Exposure of man to cadmium is related to its uses and its movement subsequent to use in the environment. In 1968, the U.S. demand for cadmium was approximately 13,000,000 pounds. Of this, less than 5 percent is recovered and recycled for new industrial use. It is estimated that 80 to 90 percent is not recovered and is ultimately dispersed into the general environment.
Nonrecycled uses include electroplating (45 to 49 percent), paints and pigments (18 to 21 percent), plastics (15 percent), and metallurgical uses and fungicides (approximately 2 percent). In addition, superphosphate fertilizers may contain 2-20 ppm of cadmium. Among its industrial uses are the rustproofing of iron and such steel articles as tools, fittings, bearings, and hardware by electroplating. Yellow and orange pigments derived from cadmium sulfide and red pigments from cadmium sulfoselenides are used in paints, artists' colors, rubber, plastics, printing inks, wallpaper, leather, glass, and vitreous enamels. Inexpensive rubber mattings used in homes may contain cadmium in the backing, which can, as the mats deteriorate, contribute to the cadmium content of household dust.
Cadmium is dispersed by air into dustfall and soil. Sewage sludge is particularly rich in cadmium and other trace metals. Sewage sludge is being used increasingly as fertilizer for agricultural crops. There is now intensive investigation on the uptake of cadmium into the edible portion of crops and factors that influence this.
The pH of the soil is particularly important. Increasing soil acidity increases the plant's uptake of cadmium. Of particular concern is the uptake of cadmium into cereal grains. It is hoped that the cadmium content of foodstuffs can be kept within tolerable limits through limitations in the amounts of sewage sludge used per acre and through the control of such factors as soil acidity that influence the uptake of cadmium by plants.
The analysis of cadmium in biologic materials presents extraordinary difficulties, so accurate data are likely to be obtained in very few laboratories. Most of the reliable data during the past decade have come from a few laboratories in Sweden, Japan, and the United States. Quality control, a necessity in this matter, is monitored through international, interlaboratory comparison tests. Our knowledge about cadmium metabolism has increased substantially during the past decade, with important data on human beings coming from the study of workers occupationally exposed to cadmium. In industry, stringent dust control and automation of many industrial procedures are necessary to prevent severe and sometimes fatal disease.

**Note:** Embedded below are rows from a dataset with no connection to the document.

-- pv_equiv track=rewrite | github.com/rayguo233/mystock | scripts/import_ibkr_data.py | get_start_n_end
-- ===== SOURCE A (Python) =====
-- def get_start_n_end(lines: list[str], start_str: str) -> tuple[int, int]:
--     first_line_num = None
--     for i, line in enumerate(lines, start=1):
--         if first_line_num and not line.startswith(start_str):
--             return first_line_num, i - 1
--         if not first_line_num and line.startswith(start_str):
--             first_line_num = i
--     return first_line_num, len(lines)
-- ===== SOURCE B (Python) =====
-- def get_start_n_end(lines: list[str], start_str: str) -> tuple[int, int]:
--     mask = [line.startswith(start_str) for line in lines]
--     if True not in mask:
--         return None, len(lines)
--     start = mask.index(True)
--     try:
--         end = mask.index(False, start)
--     except ValueError:
--         end = len(mask)
--     return start + 1, end
-- ===== Notes on version B (the rewrite author's own statement) =====
-- stated objective: alternative
-- what changed: Instead of A's flag-driven scan over the lines, B precomputes a boolean match mask in one comprehension and then derives the block bounds purely by index lookups on the mask (index of the first True, index of the first False from there).
import Mathlib
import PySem

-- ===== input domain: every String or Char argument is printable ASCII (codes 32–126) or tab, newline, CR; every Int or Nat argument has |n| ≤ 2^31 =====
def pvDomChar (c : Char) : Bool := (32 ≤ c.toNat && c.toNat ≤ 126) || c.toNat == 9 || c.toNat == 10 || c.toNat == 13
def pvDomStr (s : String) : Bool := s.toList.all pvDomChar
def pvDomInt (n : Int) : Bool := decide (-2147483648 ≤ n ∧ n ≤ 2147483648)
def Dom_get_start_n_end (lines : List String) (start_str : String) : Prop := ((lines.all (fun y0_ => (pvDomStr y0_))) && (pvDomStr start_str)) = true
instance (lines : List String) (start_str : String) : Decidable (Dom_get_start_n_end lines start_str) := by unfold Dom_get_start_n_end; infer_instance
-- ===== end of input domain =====

-- B replaces A's flag-driven scan with a precomputed boolean match mask plus index lookups
-- (index of the first True, index of the first False from there); objective: alternative.


-- ===== PORT A =====
-- A's loop: counter i (enumerate start=1), state first_line_num : Option Int, n = len(lines).
def pvGoA (s : String) (n : Int) : List String → Int → Option Int → Option Int × Int
  | [], _, fst => (fst, n)
  | l :: ls, i, fst =>
    if fst.isSome && !(PySem.Str.startswith l s) then (fst, i - 1)
    else if fst.isNone && PySem.Str.startswith l s then pvGoA s n ls (i + 1) (some i)
    else pvGoA s n ls (i + 1) fst

def get_start_n_end (lines : List String) (start_str : String) : Option Int × Int :=
  pvGoA start_str (Int.ofNat lines.length) lines 1 none

-- ===== PORT B =====
-- mask = [line.startswith(start_str) for line in lines]; then pure index lookups on mask.
-- 'mask.index(True)' is ported as '(index? mask true).getD 0': the membership guard makes
-- index? return some, so getD never supplies the default (Python would raise otherwise).
-- 'mask.index(False, start)' (search from position start) is ported exactly as
-- 'start + j' for 'index? (mask.drop start) false = some j', ValueError (none) giving len(mask).
def get_start_n_end_alt (lines : List String) (start_str : String) : Option Int × Int :=
  let mask := lines.map (fun line => PySem.Str.startswith line start_str)
  if !(mask.contains true) then (none, Int.ofNat lines.length)
  else
    let start := (PySem.List.index? mask true).getD 0
    let e : Int := match PySem.List.index? (mask.drop start) false with
      | none => Int.ofNat mask.length
      | some j => Int.ofNat (start + j)
    (some (Int.ofNat (start + 1)), e)

-- ===== PRECONDITION & SPEC =====
def Spec_get_start_n_end (lines : List String) (start_str : String) (out : Option Int × Int) : Prop := out = get_start_n_end_alt lines start_str
instance (lines : List String) (start_str : String) (out : Option Int × Int) : Decidable (Spec_get_start_n_end lines start_str out) := by unfold Spec_get_start_n_end; infer_instance

-- ===== CLAIM (what is proved, stated in full; the proofs are below) =====
def Claim_equal_get_start_n_end : Prop := ∀ (lines : List String) (start_str : String), Dom_get_start_n_end lines start_str → Spec_get_start_n_end lines start_str (get_start_n_end lines start_str)

-- ===== LEMMAS AND PROOFS =====

-- In the matched state, A's remaining loop returns (fst, position of the first non-matching
-- line), i.e. the offset i - 1 plus the index of the first False in the remaining mask.
theorem pvGoA_some (s : String) (n : Int) (ls : List String) (i f : Int)
    (h : i - 1 + Int.ofNat ls.length = n) :
    pvGoA s n ls i (some f) =
      (some f, match PySem.List.index? (ls.map (fun l => PySem.Str.startswith l s)) false with
               | none => n
               | some j => i - 1 + Int.ofNat j) := by
  induction ls generalizing i with
  | nil => simp [pvGoA, PySem.List.index?]
  | cons l ls ih =>
    simp at h
    by_cases hm : PySem.Str.startswith l s = true
    · have := ih (i + 1) (by simp; omega)
      rw [pvGoA, this]
      simp only [hm, List.map_cons]
      rw [PySem.List.index?_cons_of_ne _ (by decide : (true : Bool) ≠ false)]
      cases PySem.List.index? (ls.map (fun l => PySem.Str.startswith l s)) false with
      | none => simp
      | some j => simp; try omega
    · simp only [Bool.not_eq_true] at hm
      rw [pvGoA]
      simp only [hm, List.map_cons]
      rw [PySem.List.index?_cons_self]
      simp

-- In the searching state, A's loop computes: locate the first True in the mask (none -> (None, n)),
-- then the first False from that position on.
theorem pvGoA_none (s : String) (n : Int) (ls : List String) (i : Int)
    (h : i - 1 + Int.ofNat ls.length = n) :
    pvGoA s n ls i none =
      (match PySem.List.index? (ls.map (fun l => PySem.Str.startswith l s)) true with
       | none => (none, n)
       | some st =>
         (some (i + Int.ofNat st),
          match PySem.List.index? ((ls.map (fun l => PySem.Str.startswith l s)).drop st) false with
          | none => n
          | some j => i - 1 + Int.ofNat st + Int.ofNat j)) := by
  induction ls generalizing i with
  | nil => simp [pvGoA, PySem.List.index?]
  | cons l ls ih =>
    simp at h
    by_cases hm : PySem.Str.startswith l s = true
    · have hrec := pvGoA_some s n ls (i + 1) i (by simp; omega)
      rw [pvGoA, hrec]
      simp only [hm, List.map_cons]
      rw [PySem.List.index?_cons_self]
      simp only [List.drop_zero]
      rw [PySem.List.index?_cons_of_ne _ (by decide : (true : Bool) ≠ false)]
      cases PySem.List.index? (ls.map (fun l => PySem.Str.startswith l s)) false with
      | none => simp
      | some j => simp; try omega
    · simp only [Bool.not_eq_true] at hm
      have := ih (i + 1) (by simp; omega)
      rw [pvGoA]
      simp only [hm, List.map_cons]
      rw [this, PySem.List.index?_cons_of_ne _ (by decide : (false : Bool) ≠ true)]
      cases hst : PySem.List.index? (ls.map (fun l => PySem.Str.startswith l s)) true with
      | none => simp
      | some st =>
        simp only [Option.map_some, List.drop_succ_cons]
        cases PySem.List.index? ((ls.map (fun l => PySem.Str.startswith l s)).drop st) false with
        | none => simp; try omega
        | some j => simp; try omega

-- ===== VERDICT (by name: the statement is the Claim_ definition above) =====
theorem get_start_n_end_spec : Claim_equal_get_start_n_end := by
  intro lines start_str _
  unfold Spec_get_start_n_end get_start_n_end get_start_n_end_alt
  dsimp only
  rw [pvGoA_none start_str (Int.ofNat lines.length) lines 1 (by omega)]
  by_cases hc : true ∈ lines.map (fun line => PySem.Str.startswith line start_str)
  · obtain ⟨st, hst⟩ : ∃ st, PySem.List.index? (lines.map (fun line => PySem.Str.startswith line start_str)) true = some st :=
      Option.isSome_iff_exists.mp (by rw [PySem.List.index?_isSome_iff]; exact hc)
    rw [hst, if_neg (by rw [List.contains_iff_mem.mpr hc]; simp)]
    cases PySem.List.index? ((lines.map (fun line => PySem.Str.startswith line start_str)).drop st) false with
    | none => simp; try omega
    | some j => simp; try omega
  · rw [(PySem.List.index?_eq_none_iff _ true).mpr hc,
      if_pos (by have h2 := fun hcon => hc (List.contains_iff_mem.mp hcon); revert h2; cases (lines.map (fun line => PySem.Str.startswith line start_str)).contains true <;> simp)]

Cadmium apparendy does not cross the placenta. The total body burden at birth is estimated at more than 1 Mg. of cadmium. However, the body burden increases progressively throughout life. At 45 years of age, the average body burden is currently estimated as follows: Japan 21 mg., United States 9 mg., and Sweden 6 mg. Cigarette smoking contributes almost as much as food. For nonsmokers in the United States and Sweden, the body burden at age 45 is approximately 5 mg. One-third of the total body burden is concentrated in the renal cortex. Lesser concentrations are found in the liver, the pancreas, and muscle.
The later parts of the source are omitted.